- _What this task involves_
When the line containing "unfold sumOfEvenOccurrence" appears in the data below, begin copying there and stop only after the line containing "have hmem : ∀".

- _Material for this task_
-=-=-
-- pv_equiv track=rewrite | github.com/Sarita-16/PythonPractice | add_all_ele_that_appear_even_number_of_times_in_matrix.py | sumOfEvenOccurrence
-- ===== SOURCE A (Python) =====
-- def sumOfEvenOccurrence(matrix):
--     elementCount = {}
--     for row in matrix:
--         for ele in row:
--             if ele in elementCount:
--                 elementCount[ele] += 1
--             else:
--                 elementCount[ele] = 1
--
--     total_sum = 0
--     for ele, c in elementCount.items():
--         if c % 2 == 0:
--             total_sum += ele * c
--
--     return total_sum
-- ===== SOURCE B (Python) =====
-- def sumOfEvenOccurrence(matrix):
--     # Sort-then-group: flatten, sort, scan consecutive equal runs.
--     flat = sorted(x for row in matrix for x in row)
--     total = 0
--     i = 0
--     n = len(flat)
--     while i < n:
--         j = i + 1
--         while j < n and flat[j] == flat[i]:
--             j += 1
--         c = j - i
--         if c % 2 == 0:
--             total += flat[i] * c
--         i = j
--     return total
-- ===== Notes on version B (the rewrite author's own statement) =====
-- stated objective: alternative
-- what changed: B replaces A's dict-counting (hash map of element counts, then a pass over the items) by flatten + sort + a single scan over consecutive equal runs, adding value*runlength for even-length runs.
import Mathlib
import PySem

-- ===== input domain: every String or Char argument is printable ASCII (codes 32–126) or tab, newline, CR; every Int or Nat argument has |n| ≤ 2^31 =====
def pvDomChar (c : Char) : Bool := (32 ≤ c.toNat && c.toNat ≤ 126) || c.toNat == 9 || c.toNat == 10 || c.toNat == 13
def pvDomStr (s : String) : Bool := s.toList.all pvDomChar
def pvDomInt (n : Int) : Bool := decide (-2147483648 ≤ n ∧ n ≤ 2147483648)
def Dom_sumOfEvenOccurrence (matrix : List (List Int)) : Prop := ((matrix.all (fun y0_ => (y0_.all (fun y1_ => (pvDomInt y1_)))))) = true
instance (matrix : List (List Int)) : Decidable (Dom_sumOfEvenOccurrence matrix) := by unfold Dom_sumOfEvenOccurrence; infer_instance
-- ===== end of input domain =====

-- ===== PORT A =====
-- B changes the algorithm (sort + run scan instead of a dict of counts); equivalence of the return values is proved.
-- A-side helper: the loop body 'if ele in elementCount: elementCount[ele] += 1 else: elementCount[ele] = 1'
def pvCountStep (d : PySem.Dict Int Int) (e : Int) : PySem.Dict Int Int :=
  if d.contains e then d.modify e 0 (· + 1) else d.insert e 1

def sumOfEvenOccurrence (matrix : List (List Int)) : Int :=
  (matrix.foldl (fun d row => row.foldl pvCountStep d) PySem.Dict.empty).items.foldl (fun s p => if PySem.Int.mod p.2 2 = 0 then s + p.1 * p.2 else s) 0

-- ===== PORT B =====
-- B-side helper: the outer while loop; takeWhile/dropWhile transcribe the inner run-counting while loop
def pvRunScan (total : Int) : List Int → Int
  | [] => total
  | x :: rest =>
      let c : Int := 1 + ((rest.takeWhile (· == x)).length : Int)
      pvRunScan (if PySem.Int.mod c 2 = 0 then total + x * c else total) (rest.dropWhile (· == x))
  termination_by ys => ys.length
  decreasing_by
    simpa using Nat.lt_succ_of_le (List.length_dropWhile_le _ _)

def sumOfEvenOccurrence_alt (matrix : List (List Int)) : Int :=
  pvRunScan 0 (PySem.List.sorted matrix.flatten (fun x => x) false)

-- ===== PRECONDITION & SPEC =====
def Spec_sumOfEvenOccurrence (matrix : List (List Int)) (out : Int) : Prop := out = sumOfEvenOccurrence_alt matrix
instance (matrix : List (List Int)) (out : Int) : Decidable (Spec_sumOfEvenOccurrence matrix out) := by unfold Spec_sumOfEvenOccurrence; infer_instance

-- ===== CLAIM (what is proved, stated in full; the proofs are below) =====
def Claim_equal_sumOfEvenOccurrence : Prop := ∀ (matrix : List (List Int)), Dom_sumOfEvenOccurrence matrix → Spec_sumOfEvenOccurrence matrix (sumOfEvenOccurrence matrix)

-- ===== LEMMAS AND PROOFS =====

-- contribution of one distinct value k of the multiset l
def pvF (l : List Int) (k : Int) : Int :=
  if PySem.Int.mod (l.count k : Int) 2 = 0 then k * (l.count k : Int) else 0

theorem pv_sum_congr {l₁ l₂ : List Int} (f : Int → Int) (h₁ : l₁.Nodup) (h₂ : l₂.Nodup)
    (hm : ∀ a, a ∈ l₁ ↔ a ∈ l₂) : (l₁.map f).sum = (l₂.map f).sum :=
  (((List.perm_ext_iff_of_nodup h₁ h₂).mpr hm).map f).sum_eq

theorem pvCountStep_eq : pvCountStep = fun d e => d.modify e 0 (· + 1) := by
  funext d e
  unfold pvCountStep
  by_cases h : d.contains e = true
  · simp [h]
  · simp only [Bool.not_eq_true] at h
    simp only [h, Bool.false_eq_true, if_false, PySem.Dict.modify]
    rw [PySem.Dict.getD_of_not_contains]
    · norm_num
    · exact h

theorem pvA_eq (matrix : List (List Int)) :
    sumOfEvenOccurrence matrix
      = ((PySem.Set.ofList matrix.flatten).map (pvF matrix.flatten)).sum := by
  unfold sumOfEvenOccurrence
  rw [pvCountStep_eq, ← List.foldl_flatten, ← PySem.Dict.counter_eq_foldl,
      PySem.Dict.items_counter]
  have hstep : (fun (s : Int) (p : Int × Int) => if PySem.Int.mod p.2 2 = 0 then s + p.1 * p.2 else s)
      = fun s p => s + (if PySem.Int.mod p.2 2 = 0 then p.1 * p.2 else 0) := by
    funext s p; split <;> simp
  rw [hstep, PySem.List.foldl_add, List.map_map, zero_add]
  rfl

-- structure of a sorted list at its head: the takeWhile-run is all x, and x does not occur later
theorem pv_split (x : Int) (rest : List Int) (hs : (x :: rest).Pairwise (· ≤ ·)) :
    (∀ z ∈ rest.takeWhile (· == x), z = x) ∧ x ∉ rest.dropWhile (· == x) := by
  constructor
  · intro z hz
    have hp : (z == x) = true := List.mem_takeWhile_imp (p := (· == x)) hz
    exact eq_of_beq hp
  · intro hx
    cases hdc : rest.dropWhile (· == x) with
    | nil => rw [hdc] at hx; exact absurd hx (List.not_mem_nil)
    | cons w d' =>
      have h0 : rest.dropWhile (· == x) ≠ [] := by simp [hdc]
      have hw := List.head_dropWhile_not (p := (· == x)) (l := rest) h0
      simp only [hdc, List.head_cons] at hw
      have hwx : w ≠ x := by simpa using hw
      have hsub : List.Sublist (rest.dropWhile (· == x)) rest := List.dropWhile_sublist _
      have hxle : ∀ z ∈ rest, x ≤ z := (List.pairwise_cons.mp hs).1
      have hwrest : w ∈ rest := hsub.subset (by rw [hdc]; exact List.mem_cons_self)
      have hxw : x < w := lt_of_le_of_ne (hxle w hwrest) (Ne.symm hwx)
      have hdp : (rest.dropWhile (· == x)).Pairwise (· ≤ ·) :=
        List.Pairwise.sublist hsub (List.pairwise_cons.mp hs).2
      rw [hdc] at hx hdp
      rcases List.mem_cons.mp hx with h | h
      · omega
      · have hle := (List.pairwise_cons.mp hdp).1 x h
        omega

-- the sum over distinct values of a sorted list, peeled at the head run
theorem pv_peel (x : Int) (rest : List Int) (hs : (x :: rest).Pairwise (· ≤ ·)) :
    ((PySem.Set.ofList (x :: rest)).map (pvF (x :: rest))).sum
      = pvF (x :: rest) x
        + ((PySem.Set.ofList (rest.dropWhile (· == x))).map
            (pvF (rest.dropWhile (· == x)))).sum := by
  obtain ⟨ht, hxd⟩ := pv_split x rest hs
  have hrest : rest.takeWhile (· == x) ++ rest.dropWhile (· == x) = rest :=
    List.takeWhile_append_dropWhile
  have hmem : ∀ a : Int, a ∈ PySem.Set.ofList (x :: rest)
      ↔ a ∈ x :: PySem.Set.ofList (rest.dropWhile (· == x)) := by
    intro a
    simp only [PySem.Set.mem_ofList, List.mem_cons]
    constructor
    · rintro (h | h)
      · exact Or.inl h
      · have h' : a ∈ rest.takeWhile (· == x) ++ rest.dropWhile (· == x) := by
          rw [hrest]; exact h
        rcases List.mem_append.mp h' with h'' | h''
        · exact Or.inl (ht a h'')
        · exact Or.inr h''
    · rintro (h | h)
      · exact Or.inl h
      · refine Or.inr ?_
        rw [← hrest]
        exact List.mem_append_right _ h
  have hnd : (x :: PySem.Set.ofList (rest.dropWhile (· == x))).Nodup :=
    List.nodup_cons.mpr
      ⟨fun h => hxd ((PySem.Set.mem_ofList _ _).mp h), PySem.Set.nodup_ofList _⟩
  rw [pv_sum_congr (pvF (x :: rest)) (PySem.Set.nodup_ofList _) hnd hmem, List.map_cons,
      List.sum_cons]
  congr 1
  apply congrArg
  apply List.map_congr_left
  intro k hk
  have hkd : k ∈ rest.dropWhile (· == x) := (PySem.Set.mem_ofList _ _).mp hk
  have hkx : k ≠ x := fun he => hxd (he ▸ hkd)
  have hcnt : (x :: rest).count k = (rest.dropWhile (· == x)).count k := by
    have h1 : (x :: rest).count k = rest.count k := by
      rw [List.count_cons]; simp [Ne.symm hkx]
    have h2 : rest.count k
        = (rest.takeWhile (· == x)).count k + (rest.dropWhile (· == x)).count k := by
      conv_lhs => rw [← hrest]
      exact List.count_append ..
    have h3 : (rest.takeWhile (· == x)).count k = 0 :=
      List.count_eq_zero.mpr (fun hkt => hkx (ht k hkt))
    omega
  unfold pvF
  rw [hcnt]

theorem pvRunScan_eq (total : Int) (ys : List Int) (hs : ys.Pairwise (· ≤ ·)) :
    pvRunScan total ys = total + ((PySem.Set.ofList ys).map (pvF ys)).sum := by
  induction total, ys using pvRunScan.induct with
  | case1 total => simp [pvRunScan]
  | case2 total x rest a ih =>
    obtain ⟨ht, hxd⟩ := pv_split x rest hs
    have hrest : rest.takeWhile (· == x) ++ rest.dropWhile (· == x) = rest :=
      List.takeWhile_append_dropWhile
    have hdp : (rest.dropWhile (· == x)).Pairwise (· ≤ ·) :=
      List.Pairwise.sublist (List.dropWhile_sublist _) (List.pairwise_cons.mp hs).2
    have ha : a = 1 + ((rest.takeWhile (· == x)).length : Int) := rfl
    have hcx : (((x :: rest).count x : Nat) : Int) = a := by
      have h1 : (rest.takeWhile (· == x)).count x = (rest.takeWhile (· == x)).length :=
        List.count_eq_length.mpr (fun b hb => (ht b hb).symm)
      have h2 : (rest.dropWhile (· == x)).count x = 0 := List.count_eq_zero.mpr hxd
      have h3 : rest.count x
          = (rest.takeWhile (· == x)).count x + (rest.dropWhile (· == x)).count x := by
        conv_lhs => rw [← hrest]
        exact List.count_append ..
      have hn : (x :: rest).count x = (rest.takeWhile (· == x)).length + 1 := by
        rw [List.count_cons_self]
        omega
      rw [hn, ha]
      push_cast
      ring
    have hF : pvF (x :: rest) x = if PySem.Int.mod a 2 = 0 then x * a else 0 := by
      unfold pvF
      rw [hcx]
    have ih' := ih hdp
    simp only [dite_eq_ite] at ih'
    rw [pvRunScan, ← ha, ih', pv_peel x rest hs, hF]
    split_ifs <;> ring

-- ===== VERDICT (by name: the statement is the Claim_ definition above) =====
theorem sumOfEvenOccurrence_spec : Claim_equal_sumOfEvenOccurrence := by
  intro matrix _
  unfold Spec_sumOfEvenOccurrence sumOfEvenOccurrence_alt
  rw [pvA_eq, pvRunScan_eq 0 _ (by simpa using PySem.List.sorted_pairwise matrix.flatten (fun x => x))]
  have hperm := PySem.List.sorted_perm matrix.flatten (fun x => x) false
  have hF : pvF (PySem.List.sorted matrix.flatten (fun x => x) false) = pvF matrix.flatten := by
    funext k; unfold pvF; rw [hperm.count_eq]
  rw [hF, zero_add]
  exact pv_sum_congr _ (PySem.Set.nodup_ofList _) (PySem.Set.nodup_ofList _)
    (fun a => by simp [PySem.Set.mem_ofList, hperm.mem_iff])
-=-=-
- _Solution to this task_
  unfold sumOfEvenOccurrence
  rw [pvCountStep_eq, ← List.foldl_flatten, ← PySem.Dict.counter_eq_foldl,
      PySem.Dict.items_counter]
  have hstep : (fun (s : Int) (p : Int × Int) => if PySem.Int.mod p.2 2 = 0 then s + p.1 * p.2 else s)
      = fun s p => s + (if PySem.Int.mod p.2 2 = 0 then p.1 * p.2 else 0) := by
    funext s p; split <;> simp
  rw [hstep, PySem.List.foldl_add, List.map_map, zero_add]
  rfl

-- structure of a sorted list at its head: the takeWhile-run is all x, and x does not occur later
theorem pv_split (x : Int) (rest : List Int) (hs : (x :: rest).Pairwise (· ≤ ·)) :
    (∀ z ∈ rest.takeWhile (· == x), z = x) ∧ x ∉ rest.dropWhile (· == x) := by
  constructor
  · intro z hz
    have hp : (z == x) = true := List.mem_takeWhile_imp (p := (· == x)) hz
    exact eq_of_beq hp
  · intro hx
    cases hdc : rest.dropWhile (· == x) with
    | nil => rw [hdc] at hx; exact absurd hx (List.not_mem_nil)
    | cons w d' =>
      have h0 : rest.dropWhile (· == x) ≠ [] := by simp [hdc]
      have hw := List.head_dropWhile_not (p := (· == x)) (l := rest) h0
      simp only [hdc, List.head_cons] at hw
      have hwx : w ≠ x := by simpa using hw
      have hsub : List.Sublist (rest.dropWhile (· == x)) rest := List.dropWhile_sublist _
      have hxle : ∀ z ∈ rest, x ≤ z := (List.pairwise_cons.mp hs).1
      have hwrest : w ∈ rest := hsub.subset (by rw [hdc]; exact List.mem_cons_self)
      have hxw : x < w := lt_of_le_of_ne (hxle w hwrest) (Ne.symm hwx)
      have hdp : (rest.dropWhile (· == x)).Pairwise (· ≤ ·) :=
        List.Pairwise.sublist hsub (List.pairwise_cons.mp hs).2
      rw [hdc] at hx hdp
      rcases List.mem_cons.mp hx with h | h
      · omega
      · have hle := (List.pairwise_cons.mp hdp).1 x h
        omega

-- the sum over distinct values of a sorted list, peeled at the head run
theorem pv_peel (x : Int) (rest : List Int) (hs : (x :: rest).Pairwise (· ≤ ·)) :
    ((PySem.Set.ofList (x :: rest)).map (pvF (x :: rest))).sum
      = pvF (x :: rest) x
        + ((PySem.Set.ofList (rest.dropWhile (· == x))).map
            (pvF (rest.dropWhile (· == x)))).sum := by
  obtain ⟨ht, hxd⟩ := pv_split x rest hs
  have hrest : rest.takeWhile (· == x) ++ rest.dropWhile (· == x) = rest :=
    List.takeWhile_append_dropWhile
  have hmem : ∀ a : Int, a ∈ PySem.Set.ofList (x :: rest)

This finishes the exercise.